Provided entries →
-- pv_equiv track=rewrite | github.com/MolecularNeurobiology/Breathe_Easy | scripts/pneumo_python_module.py | get_the_biggest_chunk
-- ===== SOURCE A (Python) =====
-- def get_the_biggest_chunk(chunk_list):
--     """
--         Parameters
--     ----------
--     chunk_list : list of tuples of Ints (or Floats)
--         list of Tuples of Ints describing indexes of selections
--
--     Returns
--     -------
--     biggest_chunk : Tuple of Ints (or Floats)
--         Tuple describing the boundary of the largest 'chunk' in the chunk_list
--
--     """
--     biggest_chunk = []
--     if len(chunk_list) == 0:
--         return biggest_chunk
--
--     biggest_chunk_size = 0
--
--     for c in chunk_list:
--         if c[1]-c[0] > biggest_chunk_size:
--             biggest_chunk = [c]
--             biggest_chunk_size = c[1]-c[0]
--     return biggest_chunk
-- ===== SOURCE B (Python) =====
-- def get_the_biggest_chunk(chunk_list):
--     spans = [c[1] - c[0] for c in chunk_list]
--     best = max(spans, default=0)
--     if best <= 0:
--         return []
--     for c in chunk_list:
--         if c[1] - c[0] == best:
--             return [c]
-- ===== Notes on version B (the rewrite author's own statement) =====
-- stated objective: simpler
-- what changed: Replaces the fused scan that tracks both the best tuple and the best size with a reduce (max span, default 0) followed by a separate first-match locate pass; first-among-ties and the strictly-positive threshold are preserved.
import Mathlib
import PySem

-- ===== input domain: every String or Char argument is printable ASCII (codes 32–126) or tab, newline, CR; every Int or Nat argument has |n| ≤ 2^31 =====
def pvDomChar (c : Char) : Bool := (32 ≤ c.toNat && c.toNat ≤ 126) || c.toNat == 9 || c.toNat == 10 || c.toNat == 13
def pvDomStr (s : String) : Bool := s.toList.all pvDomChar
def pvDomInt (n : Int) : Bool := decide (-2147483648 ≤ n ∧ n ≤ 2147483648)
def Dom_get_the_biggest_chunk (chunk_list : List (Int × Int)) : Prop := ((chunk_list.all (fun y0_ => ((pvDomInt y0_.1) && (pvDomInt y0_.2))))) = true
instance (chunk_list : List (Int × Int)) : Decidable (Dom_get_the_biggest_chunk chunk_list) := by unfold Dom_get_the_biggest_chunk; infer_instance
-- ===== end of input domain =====

-- B splits A's fused scan-and-track loop into a reduce (max span, default 0) plus a separate
-- first-match locate pass; same return value everywhere (objective: simpler decomposition).

-- ===== PORT A =====
def get_the_biggest_chunk (chunk_list : List (Int × Int)) : List (Int × Int) :=
  -- biggest_chunk = []; if len == 0: return it; then the tracking loop over (biggest_chunk, size)
  if chunk_list.length = 0 then []
  else
    (chunk_list.foldl
      (fun (st : List (Int × Int) × Int) c =>
        if c.2 - c.1 > st.2 then ([c], c.2 - c.1) else st)
      ([], 0)).1

-- ===== PORT B =====
def get_the_biggest_chunk_alt (chunk_list : List (Int × Int)) : List (Int × Int) :=
  let spans := chunk_list.map (fun c => c.2 - c.1)
  let best := match PySem.List.max? spans (fun x => x) with   -- max(spans, default=0)
    | none => 0
    | some m => m
  if best ≤ 0 then []
  else
    match chunk_list.find? (fun c => c.2 - c.1 == best) with  -- the locate loop with early return
    | some c => [c]
    | none => []   -- unreachable: best is the span of some element

-- ===== PRECONDITION & SPEC =====
def Spec_get_the_biggest_chunk (chunk_list : List (Int × Int)) (out : List (Int × Int)) : Prop := out = get_the_biggest_chunk_alt chunk_list
instance (chunk_list : List (Int × Int)) (out : List (Int × Int)) : Decidable (Spec_get_the_biggest_chunk chunk_list out) := by unfold Spec_get_the_biggest_chunk; infer_instance

-- ===== CLAIM (what is proved, stated in full; the proofs are below) =====
def Claim_equal_get_the_biggest_chunk : Prop := ∀ (chunk_list : List (Int × Int)), Dom_get_the_biggest_chunk chunk_list → Spec_get_the_biggest_chunk chunk_list (get_the_biggest_chunk chunk_list)

-- ===== LEMMAS AND PROOFS =====

-- running maximum of spans, seeded with s (the ".2" component of A's loop state)
def pvM (l : List (Int × Int)) (s : Int) : Int :=
  l.foldl (fun m c => max m (c.2 - c.1)) s

theorem pvM_nil (s : Int) : pvM [] s = s := rfl

theorem pvM_cons (c : Int × Int) (l : List (Int × Int)) (s : Int) :
    pvM (c :: l) s = pvM l (max s (c.2 - c.1)) := rfl

theorem le_pvM (l : List (Int × Int)) (s : Int) : s ≤ pvM l s := by
  induction l generalizing s with
  | nil => exact le_refl s
  | cons c t ih =>
    rw [pvM_cons]
    exact le_trans (le_max_left _ _) (ih _)

theorem pvM_max (l : List (Int × Int)) (s t : Int) :
    pvM l (max s t) = max (pvM l s) t := by
  induction l generalizing s with
  | nil => rfl
  | cons c u ih =>
    rw [pvM_cons, pvM_cons, max_right_comm, ih]

theorem pvM_map_foldl (l : List (Int × Int)) (s : Int) :
    (l.map (fun c => c.2 - c.1)).foldl max s = pvM l s := by
  induction l generalizing s with
  | nil => rfl
  | cons c t ih => simpa [pvM_cons] using ih (max s (c.2 - c.1))

theorem find_pvM_some (l : List (Int × Int)) (s : Int) (h : s < pvM l s) :
    ∃ c, l.find? (fun c => c.2 - c.1 == pvM l s) = some c := by
  induction l generalizing s with
  | nil => exact absurd h (by simp [pvM_nil])
  | cons c t ih =>
    rw [pvM_cons] at h ⊢
    by_cases hc : c.2 - c.1 = pvM t (max s (c.2 - c.1))
    · exact ⟨c, by
        have hb : (c.2 - c.1 == pvM t (max s (c.2 - c.1))) = true := beq_iff_eq.mpr hc
        simp [List.find?, hb]⟩
    · have hne : max s (c.2 - c.1) ≠ pvM t (max s (c.2 - c.1)) := by
        rcases max_cases s (c.2 - c.1) with ⟨he, _⟩ | ⟨he, _⟩
        · rw [he] at h ⊢; intro h'; rw [← h'] at h; exact lt_irrefl _ h
        · rw [he] at hc ⊢; exact hc
      obtain ⟨c', hc'⟩ := ih _ (lt_of_le_of_ne (le_pvM t _) hne)
      have hb : (c.2 - c.1 == pvM t (max s (c.2 - c.1))) = false := beq_eq_false_iff_ne.mpr hc
      exact ⟨c', by simp [List.find?, hb, hc']⟩

theorem foldl_fst (l : List (Int × Int)) (acc : List (Int × Int)) (s : Int) :
    (l.foldl
      (fun (st : List (Int × Int) × Int) c =>
        if c.2 - c.1 > st.2 then ([c], c.2 - c.1) else st)
      (acc, s)).1
    = if pvM l s ≤ s then acc
      else match l.find? (fun c => c.2 - c.1 == pvM l s) with
        | some c => [c]
        | none => acc := by
  induction l generalizing acc s with
  | nil => simp [pvM_nil]
  | cons c t ih =>
    rw [List.foldl_cons]
    by_cases h : c.2 - c.1 > s
    · have hm : pvM (c :: t) s = pvM t (c.2 - c.1) := by
        rw [pvM_cons, max_eq_right (le_of_lt h)]
      simp only [if_pos h, ih]
      rw [hm, if_neg (not_le_of_gt (lt_of_lt_of_le h (le_pvM _ _)))]
      by_cases hc : c.2 - c.1 = pvM t (c.2 - c.1)
      · rw [if_pos (le_of_eq hc.symm)]
        have hb : (c.2 - c.1 == pvM t (c.2 - c.1)) = true := beq_iff_eq.mpr hc
        simp [List.find?, hb]
      · have hlt : c.2 - c.1 < pvM t (c.2 - c.1) := lt_of_le_of_ne (le_pvM _ _) hc
        rw [if_neg (not_le_of_gt hlt)]
        obtain ⟨c', hc'⟩ := find_pvM_some t (c.2 - c.1) hlt
        have hb : (c.2 - c.1 == pvM t (c.2 - c.1)) = false := beq_eq_false_iff_ne.mpr hc
        simp [List.find?, hb, hc']
    · have hm : pvM (c :: t) s = pvM t s := by
        rw [pvM_cons, max_eq_left (le_of_not_gt h)]
      simp only [if_neg h, ih]
      rw [hm]
      by_cases hle : pvM t s ≤ s
      · rw [if_pos hle, if_pos hle]
      · rw [if_neg hle, if_neg hle]
        have hb : (c.2 - c.1 == pvM t s) = false :=
          beq_eq_false_iff_ne.mpr (fun he => hle (he ▸ le_of_not_gt h))
        simp [List.find?, hb]

-- ===== VERDICT (by name: the statement is the Claim_ definition above) =====
theorem get_the_biggest_chunk_spec : Claim_equal_get_the_biggest_chunk := by
  intro l _
  unfold Spec_get_the_biggest_chunk get_the_biggest_chunk get_the_biggest_chunk_alt
  cases l with
  | nil => rfl
  | cons c t =>
    simp only [List.length_cons, List.map_cons, PySem.List.max?_id_cons, pvM_map_foldl,
      Nat.succ_ne_zero, if_false, foldl_fst]
    have hM : pvM (c :: t) 0 = max (pvM t (c.2 - c.1)) 0 := by
      rw [pvM_cons, max_comm (0 : Int), pvM_max]
    by_cases hb : pvM t (c.2 - c.1) ≤ 0
    · rw [if_pos hb, if_pos (by rw [hM]; exact max_le hb (le_refl 0))]
    · have hbe : max (pvM t (c.2 - c.1)) 0 = pvM t (c.2 - c.1) :=
        max_eq_left (le_of_lt (lt_of_not_ge hb))
      rw [if_neg hb, if_neg (by rw [hM, hbe]; exact hb), hM, hbe]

Work to be completed →
In the listing above, find the line with "rcases max_cases s" and the line with "c.1))) = false := beq_eq_false_iff_ne.mpr hc", then reproduce both and every line between them exactly.

Written reply →
        rcases max_cases s (c.2 - c.1) with ⟨he, _⟩ | ⟨he, _⟩
        · rw [he] at h ⊢; intro h'; rw [← h'] at h; exact lt_irrefl _ h
        · rw [he] at hc ⊢; exact hc
      obtain ⟨c', hc'⟩ := ih _ (lt_of_le_of_ne (le_pvM t _) hne)
      have hb : (c.2 - c.1 == pvM t (max s (c.2 - c.1))) = false := beq_eq_false_iff_ne.mpr hc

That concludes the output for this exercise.